* [The problem]:
Pull every line containing the word "computes" out of the material below.

* [Data section]:
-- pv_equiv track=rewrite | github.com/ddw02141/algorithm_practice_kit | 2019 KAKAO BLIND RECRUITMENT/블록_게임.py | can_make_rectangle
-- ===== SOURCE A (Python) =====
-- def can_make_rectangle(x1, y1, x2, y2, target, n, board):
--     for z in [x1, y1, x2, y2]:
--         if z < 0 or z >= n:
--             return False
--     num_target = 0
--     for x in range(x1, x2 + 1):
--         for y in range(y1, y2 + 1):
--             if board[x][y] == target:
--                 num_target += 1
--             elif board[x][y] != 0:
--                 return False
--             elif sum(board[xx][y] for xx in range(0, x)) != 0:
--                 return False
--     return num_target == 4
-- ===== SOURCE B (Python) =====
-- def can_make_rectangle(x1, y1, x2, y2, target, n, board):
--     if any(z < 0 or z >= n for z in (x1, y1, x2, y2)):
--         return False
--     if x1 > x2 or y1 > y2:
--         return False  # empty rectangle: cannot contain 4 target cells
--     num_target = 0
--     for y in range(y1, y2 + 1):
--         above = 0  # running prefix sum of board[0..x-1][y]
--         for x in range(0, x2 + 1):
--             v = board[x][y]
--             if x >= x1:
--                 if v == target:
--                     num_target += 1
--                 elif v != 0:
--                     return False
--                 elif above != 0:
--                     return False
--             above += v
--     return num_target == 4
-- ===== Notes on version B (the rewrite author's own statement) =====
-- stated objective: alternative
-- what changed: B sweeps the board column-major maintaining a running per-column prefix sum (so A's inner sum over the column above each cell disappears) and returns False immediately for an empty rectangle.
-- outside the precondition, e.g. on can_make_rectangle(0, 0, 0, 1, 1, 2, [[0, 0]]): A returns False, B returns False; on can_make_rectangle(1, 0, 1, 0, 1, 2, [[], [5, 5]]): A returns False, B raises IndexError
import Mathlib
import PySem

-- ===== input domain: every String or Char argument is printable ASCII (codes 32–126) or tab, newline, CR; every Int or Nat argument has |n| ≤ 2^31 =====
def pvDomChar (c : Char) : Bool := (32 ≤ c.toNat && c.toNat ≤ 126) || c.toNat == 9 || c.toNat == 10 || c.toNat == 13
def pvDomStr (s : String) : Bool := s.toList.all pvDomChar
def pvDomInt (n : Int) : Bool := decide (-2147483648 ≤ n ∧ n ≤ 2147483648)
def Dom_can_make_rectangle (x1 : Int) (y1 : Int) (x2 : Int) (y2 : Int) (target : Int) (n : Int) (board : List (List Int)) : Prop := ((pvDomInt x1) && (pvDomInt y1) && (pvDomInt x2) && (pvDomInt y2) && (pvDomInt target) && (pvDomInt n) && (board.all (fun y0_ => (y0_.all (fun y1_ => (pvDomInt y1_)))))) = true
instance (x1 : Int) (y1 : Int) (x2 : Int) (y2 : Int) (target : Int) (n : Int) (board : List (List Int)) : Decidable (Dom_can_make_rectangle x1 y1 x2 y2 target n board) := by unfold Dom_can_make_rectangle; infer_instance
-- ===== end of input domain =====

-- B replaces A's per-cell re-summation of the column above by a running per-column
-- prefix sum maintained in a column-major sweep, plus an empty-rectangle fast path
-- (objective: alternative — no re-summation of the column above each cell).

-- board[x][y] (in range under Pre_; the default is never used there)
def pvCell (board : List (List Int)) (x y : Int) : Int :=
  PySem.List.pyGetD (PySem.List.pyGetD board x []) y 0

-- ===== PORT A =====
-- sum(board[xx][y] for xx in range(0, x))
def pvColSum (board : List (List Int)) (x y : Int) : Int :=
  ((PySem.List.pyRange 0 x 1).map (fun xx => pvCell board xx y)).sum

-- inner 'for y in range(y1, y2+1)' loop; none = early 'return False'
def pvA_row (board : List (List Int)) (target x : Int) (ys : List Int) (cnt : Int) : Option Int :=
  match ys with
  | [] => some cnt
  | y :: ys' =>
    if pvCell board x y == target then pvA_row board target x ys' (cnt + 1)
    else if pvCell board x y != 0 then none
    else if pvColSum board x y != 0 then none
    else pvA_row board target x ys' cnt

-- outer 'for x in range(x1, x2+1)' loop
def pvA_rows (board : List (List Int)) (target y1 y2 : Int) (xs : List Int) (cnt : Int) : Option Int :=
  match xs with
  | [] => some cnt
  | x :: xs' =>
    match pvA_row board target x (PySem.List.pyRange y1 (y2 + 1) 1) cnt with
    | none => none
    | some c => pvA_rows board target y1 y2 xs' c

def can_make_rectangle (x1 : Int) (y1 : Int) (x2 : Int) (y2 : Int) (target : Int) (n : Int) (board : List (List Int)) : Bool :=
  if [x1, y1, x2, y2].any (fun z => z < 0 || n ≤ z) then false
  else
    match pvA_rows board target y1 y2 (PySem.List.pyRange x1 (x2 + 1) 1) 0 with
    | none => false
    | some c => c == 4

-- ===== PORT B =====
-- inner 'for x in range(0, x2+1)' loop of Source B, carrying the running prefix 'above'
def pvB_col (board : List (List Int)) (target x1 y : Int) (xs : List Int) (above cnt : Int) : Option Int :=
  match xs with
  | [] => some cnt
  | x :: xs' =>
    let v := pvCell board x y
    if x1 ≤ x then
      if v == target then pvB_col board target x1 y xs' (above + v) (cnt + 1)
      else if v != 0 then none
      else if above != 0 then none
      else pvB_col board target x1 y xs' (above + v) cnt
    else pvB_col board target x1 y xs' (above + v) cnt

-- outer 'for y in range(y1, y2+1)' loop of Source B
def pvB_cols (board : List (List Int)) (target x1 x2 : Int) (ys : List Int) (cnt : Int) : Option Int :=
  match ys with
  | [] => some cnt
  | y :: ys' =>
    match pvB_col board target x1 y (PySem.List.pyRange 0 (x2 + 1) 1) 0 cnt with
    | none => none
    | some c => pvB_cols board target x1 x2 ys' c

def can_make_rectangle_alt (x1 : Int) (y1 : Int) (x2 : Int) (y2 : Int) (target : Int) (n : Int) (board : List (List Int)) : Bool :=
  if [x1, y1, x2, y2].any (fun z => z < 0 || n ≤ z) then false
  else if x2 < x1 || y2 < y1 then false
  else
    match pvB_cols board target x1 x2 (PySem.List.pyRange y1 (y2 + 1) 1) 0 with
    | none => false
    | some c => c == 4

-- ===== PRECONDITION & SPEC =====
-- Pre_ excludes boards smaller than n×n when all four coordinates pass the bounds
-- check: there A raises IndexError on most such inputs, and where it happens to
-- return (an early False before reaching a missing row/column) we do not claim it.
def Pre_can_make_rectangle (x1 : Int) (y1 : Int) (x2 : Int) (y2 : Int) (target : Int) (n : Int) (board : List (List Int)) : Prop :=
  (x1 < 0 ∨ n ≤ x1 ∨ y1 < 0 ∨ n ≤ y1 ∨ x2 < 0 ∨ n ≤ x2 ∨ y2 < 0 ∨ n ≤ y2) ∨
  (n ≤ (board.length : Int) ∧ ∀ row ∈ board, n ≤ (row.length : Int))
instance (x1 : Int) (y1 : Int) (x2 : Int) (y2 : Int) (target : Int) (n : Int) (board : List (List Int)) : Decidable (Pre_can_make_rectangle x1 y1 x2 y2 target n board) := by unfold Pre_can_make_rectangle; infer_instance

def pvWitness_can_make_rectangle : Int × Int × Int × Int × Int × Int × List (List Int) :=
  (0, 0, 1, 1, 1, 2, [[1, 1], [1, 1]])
---
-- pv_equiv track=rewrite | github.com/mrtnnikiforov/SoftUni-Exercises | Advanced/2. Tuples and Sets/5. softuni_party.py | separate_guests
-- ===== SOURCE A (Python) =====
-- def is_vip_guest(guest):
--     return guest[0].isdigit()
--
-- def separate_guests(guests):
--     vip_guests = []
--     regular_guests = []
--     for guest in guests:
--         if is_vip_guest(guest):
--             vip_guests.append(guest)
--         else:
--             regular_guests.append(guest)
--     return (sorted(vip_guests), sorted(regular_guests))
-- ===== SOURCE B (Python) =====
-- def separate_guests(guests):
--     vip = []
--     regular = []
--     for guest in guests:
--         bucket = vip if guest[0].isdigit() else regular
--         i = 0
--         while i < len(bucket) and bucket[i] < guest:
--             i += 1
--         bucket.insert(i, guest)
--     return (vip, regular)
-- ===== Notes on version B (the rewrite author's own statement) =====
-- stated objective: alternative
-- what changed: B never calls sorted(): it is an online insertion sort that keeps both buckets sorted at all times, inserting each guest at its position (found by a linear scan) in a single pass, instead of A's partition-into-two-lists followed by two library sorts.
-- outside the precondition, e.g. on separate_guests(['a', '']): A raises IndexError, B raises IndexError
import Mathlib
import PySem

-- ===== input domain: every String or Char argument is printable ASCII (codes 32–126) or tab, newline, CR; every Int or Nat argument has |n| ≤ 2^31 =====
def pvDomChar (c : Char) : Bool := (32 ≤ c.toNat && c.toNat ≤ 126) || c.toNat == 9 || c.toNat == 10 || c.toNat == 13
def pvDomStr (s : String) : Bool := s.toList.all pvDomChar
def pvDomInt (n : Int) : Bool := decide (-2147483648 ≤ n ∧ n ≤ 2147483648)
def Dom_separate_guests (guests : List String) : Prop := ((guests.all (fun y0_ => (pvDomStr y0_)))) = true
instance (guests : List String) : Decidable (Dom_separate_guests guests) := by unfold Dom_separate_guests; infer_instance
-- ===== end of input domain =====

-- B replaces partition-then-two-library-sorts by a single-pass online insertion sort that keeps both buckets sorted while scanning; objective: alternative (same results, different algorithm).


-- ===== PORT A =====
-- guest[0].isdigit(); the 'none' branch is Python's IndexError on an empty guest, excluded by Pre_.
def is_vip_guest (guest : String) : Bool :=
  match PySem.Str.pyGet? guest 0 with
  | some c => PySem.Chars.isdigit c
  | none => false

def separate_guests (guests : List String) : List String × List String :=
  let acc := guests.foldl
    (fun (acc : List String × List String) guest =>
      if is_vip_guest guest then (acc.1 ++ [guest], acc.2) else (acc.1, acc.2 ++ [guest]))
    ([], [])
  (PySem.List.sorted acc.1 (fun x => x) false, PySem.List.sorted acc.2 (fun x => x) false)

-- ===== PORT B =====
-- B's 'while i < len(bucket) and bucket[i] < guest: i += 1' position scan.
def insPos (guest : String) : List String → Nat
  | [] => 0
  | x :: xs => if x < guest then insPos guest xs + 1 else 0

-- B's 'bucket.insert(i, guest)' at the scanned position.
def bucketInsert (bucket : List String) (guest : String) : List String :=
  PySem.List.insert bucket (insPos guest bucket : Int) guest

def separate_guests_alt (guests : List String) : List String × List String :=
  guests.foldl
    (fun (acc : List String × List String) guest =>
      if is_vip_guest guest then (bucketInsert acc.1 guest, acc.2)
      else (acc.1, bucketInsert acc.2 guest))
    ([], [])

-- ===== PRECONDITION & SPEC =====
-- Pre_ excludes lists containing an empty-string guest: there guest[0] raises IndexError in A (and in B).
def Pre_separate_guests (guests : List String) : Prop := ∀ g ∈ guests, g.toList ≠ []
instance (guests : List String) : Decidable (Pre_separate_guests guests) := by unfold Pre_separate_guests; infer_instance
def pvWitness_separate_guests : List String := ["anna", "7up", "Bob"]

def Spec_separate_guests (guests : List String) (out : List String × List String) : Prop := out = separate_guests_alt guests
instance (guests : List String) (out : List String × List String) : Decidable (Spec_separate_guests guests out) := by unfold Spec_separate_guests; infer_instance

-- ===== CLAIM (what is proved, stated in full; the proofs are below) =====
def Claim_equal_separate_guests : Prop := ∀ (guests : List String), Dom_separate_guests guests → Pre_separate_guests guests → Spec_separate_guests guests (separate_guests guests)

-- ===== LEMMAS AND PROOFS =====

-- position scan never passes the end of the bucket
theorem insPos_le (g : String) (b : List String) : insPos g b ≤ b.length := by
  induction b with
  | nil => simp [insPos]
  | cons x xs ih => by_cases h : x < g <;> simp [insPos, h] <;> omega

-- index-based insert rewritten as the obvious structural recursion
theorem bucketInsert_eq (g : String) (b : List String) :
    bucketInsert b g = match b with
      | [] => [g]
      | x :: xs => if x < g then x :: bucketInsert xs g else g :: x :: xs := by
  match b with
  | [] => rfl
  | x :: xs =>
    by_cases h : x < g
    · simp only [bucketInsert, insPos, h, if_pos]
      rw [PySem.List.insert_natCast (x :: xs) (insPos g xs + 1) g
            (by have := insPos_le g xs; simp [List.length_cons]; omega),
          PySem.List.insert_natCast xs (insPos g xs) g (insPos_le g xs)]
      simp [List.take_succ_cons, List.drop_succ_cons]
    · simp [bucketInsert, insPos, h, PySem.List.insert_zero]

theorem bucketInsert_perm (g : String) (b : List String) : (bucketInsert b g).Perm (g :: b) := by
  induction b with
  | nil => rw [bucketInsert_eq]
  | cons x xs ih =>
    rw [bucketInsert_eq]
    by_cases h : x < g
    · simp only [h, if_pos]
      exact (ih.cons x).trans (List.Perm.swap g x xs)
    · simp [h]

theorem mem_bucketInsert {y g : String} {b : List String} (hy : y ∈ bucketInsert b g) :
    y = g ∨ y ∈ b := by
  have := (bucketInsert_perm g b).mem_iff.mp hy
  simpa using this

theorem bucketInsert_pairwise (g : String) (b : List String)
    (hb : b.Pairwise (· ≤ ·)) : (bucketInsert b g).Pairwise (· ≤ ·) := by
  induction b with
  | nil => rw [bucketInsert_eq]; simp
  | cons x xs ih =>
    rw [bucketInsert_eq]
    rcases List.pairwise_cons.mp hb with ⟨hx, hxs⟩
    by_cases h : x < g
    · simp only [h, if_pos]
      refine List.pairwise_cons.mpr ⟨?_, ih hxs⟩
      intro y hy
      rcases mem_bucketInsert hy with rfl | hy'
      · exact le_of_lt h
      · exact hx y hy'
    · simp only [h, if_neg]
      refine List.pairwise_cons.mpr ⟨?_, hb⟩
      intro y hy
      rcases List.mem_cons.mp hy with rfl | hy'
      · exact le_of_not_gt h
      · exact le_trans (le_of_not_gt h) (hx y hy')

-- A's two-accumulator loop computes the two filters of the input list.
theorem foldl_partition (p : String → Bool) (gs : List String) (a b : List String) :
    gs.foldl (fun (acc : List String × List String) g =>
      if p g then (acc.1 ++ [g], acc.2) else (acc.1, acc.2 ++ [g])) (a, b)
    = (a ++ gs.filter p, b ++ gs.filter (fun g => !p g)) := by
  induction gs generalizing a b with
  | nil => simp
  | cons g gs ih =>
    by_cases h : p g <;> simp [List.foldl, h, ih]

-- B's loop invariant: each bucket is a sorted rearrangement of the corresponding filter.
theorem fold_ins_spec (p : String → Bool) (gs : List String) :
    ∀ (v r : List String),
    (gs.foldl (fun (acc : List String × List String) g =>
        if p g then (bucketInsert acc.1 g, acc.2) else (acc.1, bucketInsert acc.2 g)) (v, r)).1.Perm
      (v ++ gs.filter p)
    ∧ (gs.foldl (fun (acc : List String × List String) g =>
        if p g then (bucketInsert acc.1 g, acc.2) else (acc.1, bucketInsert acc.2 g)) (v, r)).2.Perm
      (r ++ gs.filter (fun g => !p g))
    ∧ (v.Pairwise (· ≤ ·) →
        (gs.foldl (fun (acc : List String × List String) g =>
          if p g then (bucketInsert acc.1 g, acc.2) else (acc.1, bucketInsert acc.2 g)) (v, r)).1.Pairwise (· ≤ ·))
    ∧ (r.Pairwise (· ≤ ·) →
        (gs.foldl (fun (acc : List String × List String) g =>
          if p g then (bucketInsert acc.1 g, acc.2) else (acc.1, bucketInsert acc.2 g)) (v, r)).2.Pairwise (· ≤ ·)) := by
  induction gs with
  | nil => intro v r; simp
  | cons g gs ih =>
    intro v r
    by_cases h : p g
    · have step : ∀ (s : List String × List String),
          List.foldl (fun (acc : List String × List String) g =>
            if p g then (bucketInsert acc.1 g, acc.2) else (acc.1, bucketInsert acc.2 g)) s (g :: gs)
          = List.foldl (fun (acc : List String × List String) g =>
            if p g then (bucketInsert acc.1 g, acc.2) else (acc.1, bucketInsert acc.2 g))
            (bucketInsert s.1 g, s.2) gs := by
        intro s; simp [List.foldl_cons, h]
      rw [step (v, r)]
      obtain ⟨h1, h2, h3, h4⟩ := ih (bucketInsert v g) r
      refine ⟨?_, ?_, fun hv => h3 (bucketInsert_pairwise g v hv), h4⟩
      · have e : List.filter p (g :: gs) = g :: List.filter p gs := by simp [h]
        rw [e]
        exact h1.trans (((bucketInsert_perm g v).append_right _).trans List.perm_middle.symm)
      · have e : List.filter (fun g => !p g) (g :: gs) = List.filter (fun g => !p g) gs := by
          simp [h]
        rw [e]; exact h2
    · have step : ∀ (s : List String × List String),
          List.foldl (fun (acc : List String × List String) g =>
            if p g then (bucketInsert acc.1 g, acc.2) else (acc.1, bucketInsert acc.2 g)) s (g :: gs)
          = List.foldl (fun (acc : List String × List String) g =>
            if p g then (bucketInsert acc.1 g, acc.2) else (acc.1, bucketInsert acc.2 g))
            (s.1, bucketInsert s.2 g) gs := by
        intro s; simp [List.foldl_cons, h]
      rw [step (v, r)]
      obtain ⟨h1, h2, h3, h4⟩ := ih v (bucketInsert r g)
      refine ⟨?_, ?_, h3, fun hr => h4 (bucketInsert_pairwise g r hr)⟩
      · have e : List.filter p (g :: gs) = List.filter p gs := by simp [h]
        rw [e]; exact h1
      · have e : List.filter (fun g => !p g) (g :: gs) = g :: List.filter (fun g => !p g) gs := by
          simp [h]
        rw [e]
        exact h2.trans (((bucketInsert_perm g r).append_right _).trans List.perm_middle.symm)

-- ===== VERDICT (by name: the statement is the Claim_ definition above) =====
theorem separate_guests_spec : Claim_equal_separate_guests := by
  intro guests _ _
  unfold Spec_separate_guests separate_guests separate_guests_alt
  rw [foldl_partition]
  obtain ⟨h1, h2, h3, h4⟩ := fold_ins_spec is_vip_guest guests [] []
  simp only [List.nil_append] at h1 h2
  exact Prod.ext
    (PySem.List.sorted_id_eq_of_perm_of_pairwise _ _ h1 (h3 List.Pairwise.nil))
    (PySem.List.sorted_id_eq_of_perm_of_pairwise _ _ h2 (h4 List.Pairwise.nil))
---
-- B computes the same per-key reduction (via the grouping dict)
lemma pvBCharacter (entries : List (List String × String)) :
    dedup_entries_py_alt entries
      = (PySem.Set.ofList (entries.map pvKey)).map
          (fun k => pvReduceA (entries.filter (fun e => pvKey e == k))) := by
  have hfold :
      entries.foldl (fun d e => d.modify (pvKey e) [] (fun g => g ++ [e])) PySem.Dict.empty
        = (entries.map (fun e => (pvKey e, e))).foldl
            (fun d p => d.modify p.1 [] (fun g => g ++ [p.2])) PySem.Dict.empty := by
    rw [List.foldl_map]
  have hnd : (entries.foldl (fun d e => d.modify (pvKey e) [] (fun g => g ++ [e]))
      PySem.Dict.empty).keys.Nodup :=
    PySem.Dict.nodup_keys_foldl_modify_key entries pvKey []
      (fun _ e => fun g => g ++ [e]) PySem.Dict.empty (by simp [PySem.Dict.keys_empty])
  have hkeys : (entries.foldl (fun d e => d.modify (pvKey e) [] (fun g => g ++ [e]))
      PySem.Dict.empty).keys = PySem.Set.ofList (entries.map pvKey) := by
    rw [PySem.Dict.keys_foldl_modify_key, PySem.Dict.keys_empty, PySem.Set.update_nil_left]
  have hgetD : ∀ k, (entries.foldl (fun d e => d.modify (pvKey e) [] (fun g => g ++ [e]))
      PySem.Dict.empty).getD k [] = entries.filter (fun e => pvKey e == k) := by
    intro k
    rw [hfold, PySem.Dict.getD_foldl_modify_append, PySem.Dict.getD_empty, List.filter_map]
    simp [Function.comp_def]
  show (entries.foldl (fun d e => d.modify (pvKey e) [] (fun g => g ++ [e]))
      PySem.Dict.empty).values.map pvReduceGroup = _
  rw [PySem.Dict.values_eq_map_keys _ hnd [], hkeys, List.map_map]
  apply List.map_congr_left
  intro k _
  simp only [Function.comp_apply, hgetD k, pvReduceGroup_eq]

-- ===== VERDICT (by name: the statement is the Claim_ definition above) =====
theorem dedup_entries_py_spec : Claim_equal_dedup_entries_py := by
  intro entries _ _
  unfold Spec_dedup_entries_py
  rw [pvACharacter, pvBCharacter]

* [Task output]:
-- A's two-accumulator loop computes the two filters of the input list.
-- B computes the same per-key reduction (via the grouping dict)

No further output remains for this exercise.